#### EXERCISE:
Which lines run from the start of the data below to the line containing "n = len(digits)"? Set them down exactly, with none added.

⁂

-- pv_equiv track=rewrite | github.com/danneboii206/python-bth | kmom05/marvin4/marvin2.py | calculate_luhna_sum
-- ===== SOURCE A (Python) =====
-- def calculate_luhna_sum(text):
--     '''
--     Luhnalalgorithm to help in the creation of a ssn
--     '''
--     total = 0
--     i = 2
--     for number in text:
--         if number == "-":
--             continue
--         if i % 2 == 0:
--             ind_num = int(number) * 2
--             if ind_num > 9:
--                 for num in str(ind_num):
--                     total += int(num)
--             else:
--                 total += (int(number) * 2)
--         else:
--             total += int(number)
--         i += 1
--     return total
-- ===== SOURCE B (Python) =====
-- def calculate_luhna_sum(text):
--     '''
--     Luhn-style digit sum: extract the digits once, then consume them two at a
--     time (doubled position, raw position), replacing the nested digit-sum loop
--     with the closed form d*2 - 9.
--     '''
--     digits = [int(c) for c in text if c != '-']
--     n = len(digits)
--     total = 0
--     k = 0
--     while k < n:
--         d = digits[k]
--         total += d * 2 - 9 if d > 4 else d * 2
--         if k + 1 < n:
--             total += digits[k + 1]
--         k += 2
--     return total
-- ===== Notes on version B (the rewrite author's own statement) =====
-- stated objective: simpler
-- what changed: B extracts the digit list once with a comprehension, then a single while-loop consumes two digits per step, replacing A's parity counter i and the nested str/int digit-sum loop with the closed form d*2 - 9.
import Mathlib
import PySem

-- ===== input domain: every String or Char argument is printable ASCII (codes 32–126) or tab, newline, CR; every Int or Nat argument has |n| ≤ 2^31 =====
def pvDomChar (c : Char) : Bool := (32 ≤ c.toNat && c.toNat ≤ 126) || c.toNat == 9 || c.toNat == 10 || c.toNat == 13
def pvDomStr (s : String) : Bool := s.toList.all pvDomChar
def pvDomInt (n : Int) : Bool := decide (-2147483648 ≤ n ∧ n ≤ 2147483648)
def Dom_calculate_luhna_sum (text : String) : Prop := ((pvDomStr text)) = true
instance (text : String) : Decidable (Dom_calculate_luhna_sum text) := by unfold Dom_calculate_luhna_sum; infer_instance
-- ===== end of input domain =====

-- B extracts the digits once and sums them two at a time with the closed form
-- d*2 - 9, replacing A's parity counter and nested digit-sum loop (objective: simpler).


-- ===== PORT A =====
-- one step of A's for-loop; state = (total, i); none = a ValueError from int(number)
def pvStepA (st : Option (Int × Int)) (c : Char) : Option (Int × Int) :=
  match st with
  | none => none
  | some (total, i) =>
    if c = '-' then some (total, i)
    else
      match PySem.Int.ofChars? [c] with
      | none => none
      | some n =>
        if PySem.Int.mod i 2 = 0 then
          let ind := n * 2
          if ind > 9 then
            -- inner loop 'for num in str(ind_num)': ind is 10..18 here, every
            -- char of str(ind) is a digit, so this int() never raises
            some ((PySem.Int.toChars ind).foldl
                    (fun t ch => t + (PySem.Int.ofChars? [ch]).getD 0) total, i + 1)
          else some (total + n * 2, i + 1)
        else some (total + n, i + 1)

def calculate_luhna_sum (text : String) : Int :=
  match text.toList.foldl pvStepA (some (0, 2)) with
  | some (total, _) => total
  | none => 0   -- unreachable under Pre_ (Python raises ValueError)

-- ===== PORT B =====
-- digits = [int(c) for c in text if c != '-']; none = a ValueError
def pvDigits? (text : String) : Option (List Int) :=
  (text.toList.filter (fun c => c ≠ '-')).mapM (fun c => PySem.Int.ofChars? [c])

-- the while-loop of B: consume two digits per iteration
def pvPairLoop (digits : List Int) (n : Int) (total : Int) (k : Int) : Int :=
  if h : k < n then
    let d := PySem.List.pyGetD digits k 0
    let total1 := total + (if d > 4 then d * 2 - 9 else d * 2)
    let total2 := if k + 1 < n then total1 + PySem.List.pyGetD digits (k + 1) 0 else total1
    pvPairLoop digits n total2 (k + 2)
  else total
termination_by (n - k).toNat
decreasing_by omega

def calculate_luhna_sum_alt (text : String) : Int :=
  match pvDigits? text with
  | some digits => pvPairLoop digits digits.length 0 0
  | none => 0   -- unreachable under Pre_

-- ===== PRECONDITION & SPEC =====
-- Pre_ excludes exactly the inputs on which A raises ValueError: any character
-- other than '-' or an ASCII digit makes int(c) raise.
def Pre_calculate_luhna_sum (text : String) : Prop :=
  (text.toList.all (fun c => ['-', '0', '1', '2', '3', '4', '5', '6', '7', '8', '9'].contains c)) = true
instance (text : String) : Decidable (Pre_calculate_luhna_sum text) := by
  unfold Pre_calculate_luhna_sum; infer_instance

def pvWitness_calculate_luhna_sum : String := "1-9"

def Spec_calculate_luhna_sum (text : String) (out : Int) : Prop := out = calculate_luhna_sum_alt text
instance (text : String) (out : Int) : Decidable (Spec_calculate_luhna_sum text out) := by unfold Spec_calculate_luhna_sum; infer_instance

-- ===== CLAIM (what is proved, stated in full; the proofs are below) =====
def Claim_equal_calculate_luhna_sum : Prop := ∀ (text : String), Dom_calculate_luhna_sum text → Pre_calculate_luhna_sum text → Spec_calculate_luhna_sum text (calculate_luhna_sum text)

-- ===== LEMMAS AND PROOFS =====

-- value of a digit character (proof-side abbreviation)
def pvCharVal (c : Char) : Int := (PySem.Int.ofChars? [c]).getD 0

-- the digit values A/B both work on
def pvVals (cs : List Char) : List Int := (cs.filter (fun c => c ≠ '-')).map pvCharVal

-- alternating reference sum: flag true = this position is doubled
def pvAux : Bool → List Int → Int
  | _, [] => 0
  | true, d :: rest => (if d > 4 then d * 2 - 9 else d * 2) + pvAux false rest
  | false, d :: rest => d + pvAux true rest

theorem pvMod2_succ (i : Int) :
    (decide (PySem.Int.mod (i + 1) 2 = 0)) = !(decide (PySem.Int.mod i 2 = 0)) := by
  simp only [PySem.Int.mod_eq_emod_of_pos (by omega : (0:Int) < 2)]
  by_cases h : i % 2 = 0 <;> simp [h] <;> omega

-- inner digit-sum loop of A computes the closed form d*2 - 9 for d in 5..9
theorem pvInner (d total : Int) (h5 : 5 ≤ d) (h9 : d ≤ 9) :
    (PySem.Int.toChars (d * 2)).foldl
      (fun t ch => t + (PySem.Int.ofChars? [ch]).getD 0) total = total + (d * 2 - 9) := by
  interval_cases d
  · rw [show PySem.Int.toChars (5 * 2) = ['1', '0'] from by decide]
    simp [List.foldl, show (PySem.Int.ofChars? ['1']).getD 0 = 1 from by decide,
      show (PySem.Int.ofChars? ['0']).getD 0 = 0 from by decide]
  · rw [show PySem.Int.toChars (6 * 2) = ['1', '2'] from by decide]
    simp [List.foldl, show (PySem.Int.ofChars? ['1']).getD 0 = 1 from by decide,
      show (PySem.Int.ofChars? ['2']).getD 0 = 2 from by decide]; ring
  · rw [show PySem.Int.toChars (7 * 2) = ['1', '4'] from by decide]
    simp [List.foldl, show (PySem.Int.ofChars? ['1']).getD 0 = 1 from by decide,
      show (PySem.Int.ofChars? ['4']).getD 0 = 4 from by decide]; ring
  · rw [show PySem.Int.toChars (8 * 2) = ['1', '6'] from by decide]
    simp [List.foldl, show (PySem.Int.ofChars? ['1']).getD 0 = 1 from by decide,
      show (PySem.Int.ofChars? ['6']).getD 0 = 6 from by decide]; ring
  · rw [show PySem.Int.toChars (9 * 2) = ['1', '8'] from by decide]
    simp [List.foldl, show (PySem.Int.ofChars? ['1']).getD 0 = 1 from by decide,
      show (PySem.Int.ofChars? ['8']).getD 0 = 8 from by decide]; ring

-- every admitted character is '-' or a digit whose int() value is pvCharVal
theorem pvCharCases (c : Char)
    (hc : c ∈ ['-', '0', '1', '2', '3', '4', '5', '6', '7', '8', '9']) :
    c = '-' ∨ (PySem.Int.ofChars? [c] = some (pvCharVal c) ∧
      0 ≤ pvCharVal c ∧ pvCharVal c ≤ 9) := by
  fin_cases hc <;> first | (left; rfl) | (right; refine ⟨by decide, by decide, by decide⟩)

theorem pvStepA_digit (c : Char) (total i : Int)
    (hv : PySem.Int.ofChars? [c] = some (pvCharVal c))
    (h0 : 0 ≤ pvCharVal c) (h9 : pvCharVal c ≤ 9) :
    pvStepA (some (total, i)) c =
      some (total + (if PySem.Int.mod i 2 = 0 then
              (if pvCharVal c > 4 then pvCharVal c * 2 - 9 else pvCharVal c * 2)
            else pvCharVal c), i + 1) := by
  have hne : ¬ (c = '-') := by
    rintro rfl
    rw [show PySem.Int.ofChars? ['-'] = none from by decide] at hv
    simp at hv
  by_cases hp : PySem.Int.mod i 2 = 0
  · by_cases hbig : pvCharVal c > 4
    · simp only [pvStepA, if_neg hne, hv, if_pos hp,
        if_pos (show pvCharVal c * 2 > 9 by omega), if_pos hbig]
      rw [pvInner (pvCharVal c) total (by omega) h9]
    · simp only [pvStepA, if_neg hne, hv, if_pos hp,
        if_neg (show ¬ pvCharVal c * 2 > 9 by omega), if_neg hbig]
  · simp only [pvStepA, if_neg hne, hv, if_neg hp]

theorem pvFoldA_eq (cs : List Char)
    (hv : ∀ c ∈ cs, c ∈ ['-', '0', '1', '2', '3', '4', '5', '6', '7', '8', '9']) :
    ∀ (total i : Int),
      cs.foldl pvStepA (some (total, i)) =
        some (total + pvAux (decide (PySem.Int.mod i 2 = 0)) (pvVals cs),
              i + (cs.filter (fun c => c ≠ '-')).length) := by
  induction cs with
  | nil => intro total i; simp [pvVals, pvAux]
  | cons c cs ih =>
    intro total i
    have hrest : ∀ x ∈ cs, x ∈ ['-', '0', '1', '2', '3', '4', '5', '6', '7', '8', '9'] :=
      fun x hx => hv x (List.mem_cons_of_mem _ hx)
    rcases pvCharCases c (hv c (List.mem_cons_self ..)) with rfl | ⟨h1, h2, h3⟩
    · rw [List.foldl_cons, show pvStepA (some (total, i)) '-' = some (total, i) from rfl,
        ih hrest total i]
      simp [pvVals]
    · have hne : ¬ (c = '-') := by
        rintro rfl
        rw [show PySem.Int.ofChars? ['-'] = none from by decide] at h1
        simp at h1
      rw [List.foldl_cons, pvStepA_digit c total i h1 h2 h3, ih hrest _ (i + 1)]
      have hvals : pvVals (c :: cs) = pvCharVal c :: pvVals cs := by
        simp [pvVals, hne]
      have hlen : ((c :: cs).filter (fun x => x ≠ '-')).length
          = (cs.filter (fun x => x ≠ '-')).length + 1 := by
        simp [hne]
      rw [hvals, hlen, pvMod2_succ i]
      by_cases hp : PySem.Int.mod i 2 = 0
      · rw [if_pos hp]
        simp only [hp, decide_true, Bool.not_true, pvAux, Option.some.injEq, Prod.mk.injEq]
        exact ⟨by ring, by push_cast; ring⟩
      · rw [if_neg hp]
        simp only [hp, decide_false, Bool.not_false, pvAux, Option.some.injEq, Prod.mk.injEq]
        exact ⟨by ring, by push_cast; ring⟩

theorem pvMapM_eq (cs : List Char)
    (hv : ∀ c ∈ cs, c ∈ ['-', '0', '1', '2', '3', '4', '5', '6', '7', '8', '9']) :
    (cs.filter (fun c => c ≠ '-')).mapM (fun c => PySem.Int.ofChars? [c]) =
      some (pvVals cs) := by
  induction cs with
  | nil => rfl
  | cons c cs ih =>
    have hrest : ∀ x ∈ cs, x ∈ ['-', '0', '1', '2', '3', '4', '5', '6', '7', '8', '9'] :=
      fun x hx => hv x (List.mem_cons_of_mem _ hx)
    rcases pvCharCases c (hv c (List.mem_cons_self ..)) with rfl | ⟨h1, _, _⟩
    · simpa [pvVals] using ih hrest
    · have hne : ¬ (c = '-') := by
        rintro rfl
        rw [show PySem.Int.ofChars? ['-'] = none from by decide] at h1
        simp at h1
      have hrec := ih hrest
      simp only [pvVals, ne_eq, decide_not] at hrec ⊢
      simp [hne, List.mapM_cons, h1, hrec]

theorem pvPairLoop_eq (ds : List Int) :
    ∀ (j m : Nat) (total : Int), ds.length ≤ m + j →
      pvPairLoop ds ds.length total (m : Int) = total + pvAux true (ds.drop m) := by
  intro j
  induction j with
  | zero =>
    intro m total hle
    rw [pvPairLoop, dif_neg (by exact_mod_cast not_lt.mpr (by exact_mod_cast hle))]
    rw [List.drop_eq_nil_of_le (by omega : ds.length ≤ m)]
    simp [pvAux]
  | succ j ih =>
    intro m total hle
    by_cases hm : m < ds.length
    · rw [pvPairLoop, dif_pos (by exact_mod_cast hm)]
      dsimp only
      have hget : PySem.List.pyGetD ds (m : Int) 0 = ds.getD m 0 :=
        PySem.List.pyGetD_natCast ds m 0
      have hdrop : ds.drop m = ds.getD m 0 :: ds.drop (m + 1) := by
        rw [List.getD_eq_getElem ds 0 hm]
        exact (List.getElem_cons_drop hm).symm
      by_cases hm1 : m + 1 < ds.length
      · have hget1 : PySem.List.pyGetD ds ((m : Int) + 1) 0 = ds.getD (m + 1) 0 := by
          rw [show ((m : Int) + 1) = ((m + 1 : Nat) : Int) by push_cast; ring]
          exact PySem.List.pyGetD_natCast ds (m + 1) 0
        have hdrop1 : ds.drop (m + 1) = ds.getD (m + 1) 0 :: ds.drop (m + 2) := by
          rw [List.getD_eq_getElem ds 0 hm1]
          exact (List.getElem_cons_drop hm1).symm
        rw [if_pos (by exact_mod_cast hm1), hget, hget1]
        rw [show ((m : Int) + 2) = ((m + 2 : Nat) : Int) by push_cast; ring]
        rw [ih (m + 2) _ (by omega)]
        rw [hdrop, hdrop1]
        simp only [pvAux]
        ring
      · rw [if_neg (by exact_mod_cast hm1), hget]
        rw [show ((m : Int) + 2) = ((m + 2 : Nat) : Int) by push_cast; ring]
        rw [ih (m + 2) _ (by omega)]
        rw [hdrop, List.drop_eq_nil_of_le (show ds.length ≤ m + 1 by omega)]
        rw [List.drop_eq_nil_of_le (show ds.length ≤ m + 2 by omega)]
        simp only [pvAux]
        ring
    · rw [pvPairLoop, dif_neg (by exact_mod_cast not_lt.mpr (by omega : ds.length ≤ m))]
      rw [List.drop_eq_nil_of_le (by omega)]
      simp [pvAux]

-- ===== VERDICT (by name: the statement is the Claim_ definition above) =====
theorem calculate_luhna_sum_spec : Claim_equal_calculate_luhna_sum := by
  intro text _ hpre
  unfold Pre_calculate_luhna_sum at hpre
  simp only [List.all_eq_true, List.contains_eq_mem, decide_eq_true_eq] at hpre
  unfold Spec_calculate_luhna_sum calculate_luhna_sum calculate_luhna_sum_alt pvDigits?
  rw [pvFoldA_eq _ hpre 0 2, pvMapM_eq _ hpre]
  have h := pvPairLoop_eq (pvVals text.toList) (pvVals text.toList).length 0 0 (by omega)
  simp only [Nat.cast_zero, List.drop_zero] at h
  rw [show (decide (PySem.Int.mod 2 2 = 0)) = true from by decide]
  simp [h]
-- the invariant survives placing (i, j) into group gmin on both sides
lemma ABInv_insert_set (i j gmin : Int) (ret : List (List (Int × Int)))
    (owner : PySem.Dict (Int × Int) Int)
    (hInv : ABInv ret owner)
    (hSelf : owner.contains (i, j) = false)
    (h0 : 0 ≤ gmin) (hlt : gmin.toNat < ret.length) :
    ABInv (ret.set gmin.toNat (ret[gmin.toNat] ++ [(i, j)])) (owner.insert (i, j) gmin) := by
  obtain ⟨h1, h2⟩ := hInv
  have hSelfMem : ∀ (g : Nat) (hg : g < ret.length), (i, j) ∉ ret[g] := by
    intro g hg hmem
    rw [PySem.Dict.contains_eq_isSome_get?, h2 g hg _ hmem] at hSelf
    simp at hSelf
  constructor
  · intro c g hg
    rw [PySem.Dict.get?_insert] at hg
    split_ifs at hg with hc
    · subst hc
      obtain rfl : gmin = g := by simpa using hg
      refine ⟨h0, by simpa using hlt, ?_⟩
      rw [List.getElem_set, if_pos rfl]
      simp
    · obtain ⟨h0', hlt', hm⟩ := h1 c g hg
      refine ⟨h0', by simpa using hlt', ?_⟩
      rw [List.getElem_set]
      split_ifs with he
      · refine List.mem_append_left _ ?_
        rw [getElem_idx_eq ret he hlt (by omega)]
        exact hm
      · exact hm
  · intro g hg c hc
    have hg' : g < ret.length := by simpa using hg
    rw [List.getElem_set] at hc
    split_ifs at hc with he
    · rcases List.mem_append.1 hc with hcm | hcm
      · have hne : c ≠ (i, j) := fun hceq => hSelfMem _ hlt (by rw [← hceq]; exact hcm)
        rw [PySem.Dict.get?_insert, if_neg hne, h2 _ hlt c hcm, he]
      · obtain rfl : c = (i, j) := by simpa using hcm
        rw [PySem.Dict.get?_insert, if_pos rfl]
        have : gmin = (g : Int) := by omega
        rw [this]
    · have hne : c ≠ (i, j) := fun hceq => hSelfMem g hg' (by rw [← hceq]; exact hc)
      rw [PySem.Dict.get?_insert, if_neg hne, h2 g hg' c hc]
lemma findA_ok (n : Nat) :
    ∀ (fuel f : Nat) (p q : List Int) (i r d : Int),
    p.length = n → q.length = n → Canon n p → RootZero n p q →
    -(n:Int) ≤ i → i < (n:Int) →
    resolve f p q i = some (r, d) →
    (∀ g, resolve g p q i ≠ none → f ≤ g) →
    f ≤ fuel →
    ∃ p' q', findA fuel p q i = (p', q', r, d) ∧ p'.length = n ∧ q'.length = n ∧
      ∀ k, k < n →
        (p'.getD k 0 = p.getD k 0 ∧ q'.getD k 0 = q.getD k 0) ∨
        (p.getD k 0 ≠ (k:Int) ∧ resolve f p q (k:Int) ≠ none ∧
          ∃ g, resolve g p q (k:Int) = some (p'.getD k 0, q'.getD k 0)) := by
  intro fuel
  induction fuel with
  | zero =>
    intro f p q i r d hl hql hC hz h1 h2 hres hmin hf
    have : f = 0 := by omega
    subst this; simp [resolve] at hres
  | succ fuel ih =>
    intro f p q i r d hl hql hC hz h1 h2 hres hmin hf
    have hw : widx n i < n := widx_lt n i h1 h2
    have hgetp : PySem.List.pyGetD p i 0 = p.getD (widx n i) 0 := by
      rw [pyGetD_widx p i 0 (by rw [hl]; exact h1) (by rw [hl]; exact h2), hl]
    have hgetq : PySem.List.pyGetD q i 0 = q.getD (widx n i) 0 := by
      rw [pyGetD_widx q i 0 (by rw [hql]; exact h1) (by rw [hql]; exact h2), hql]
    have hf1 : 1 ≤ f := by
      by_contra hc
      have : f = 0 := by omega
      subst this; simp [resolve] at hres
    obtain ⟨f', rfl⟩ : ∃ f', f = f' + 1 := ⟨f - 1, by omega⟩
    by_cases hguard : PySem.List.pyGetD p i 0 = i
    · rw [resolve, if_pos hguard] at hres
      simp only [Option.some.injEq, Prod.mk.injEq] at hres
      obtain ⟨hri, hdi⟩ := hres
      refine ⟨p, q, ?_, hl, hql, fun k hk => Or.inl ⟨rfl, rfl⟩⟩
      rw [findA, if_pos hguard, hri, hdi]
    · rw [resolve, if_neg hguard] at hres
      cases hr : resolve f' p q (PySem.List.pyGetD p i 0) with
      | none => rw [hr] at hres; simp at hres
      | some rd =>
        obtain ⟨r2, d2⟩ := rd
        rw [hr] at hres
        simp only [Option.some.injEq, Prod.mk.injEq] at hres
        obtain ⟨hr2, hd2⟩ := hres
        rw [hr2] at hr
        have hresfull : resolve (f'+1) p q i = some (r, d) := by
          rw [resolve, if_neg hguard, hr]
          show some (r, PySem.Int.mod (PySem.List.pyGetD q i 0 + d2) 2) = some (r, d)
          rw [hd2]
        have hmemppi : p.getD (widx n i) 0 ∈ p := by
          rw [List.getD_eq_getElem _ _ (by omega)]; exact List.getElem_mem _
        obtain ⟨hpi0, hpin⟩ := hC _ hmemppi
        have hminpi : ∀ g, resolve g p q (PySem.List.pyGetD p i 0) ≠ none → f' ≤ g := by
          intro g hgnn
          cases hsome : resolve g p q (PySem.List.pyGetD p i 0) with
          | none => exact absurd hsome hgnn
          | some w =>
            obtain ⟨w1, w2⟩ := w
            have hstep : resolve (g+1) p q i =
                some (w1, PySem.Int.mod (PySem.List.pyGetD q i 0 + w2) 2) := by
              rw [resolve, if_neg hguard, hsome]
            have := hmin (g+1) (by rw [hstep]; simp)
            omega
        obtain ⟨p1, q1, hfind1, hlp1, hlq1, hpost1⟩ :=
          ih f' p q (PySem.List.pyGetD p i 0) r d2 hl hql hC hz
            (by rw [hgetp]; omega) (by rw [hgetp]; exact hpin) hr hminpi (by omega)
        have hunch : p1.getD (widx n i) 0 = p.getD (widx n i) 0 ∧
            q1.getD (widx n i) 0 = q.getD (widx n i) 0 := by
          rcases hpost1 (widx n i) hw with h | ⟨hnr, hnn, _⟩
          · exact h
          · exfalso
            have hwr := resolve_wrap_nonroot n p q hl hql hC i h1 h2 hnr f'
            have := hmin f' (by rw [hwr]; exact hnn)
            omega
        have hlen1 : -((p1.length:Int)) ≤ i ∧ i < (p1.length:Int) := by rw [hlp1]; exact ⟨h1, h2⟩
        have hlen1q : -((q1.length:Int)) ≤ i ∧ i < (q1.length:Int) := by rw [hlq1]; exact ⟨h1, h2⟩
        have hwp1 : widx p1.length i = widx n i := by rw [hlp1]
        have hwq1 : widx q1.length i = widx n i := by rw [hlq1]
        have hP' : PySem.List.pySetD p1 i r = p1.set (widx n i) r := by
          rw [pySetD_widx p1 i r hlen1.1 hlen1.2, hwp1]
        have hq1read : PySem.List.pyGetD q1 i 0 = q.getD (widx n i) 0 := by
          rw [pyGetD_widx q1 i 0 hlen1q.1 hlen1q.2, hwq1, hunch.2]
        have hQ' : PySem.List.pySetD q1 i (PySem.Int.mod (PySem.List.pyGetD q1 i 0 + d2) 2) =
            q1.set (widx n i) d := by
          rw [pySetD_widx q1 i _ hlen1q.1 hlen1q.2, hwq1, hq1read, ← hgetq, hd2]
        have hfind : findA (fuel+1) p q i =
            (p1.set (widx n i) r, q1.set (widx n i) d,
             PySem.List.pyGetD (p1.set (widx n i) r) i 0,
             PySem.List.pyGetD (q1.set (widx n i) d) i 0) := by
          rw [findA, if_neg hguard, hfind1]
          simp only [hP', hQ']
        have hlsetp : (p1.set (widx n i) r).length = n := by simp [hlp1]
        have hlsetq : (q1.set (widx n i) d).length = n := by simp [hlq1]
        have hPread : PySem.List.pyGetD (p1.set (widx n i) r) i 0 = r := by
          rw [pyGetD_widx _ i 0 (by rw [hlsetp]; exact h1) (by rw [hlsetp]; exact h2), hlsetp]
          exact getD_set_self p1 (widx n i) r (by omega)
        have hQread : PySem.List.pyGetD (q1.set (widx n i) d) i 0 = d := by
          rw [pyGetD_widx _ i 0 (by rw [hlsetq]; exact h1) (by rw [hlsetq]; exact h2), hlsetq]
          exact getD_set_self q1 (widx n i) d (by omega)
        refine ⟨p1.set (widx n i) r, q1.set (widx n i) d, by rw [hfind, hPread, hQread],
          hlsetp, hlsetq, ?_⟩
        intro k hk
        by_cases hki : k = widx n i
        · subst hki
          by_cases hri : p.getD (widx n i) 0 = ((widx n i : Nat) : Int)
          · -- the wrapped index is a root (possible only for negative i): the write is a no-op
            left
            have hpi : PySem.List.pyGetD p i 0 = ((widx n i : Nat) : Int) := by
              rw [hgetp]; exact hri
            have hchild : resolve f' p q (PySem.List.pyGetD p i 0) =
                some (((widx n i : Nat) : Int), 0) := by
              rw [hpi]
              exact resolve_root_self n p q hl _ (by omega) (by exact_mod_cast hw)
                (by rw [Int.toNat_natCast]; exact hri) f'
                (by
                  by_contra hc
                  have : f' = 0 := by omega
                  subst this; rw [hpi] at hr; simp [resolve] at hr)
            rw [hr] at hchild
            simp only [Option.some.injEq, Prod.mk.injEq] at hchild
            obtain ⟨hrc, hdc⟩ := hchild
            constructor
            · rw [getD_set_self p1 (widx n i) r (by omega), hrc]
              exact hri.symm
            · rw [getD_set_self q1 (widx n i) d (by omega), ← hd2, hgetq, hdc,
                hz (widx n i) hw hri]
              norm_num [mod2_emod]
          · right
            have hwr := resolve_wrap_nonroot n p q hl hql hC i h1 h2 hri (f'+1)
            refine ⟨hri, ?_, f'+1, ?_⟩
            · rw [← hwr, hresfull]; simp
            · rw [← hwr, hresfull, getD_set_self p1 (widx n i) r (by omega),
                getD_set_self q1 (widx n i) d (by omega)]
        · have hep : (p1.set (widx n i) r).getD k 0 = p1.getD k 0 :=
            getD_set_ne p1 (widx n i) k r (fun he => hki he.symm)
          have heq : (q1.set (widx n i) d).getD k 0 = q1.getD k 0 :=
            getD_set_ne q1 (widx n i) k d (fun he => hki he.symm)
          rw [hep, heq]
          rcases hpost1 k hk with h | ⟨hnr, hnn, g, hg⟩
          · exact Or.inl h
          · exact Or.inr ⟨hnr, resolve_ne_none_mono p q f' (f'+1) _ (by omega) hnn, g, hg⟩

⁂

#### RESPONSE BELOW:
-- pv_equiv track=rewrite | github.com/danneboii206/python-bth | kmom05/marvin4/marvin2.py | calculate_luhna_sum
-- ===== SOURCE A (Python) =====
-- def calculate_luhna_sum(text):
--     '''
--     Luhnalalgorithm to help in the creation of a ssn
--     '''
--     total = 0
--     i = 2
--     for number in text:
--         if number == "-":
--             continue
--         if i % 2 == 0:
--             ind_num = int(number) * 2
--             if ind_num > 9:
--                 for num in str(ind_num):
--                     total += int(num)
--             else:
--                 total += (int(number) * 2)
--         else:
--             total += int(number)
--         i += 1
--     return total
-- ===== SOURCE B (Python) =====
-- def calculate_luhna_sum(text):
--     '''
--     Luhn-style digit sum: extract the digits once, then consume them two at a
--     time (doubled position, raw position), replacing the nested digit-sum loop
--     with the closed form d*2 - 9.
--     '''
--     digits = [int(c) for c in text if c != '-']
--     n = len(digits)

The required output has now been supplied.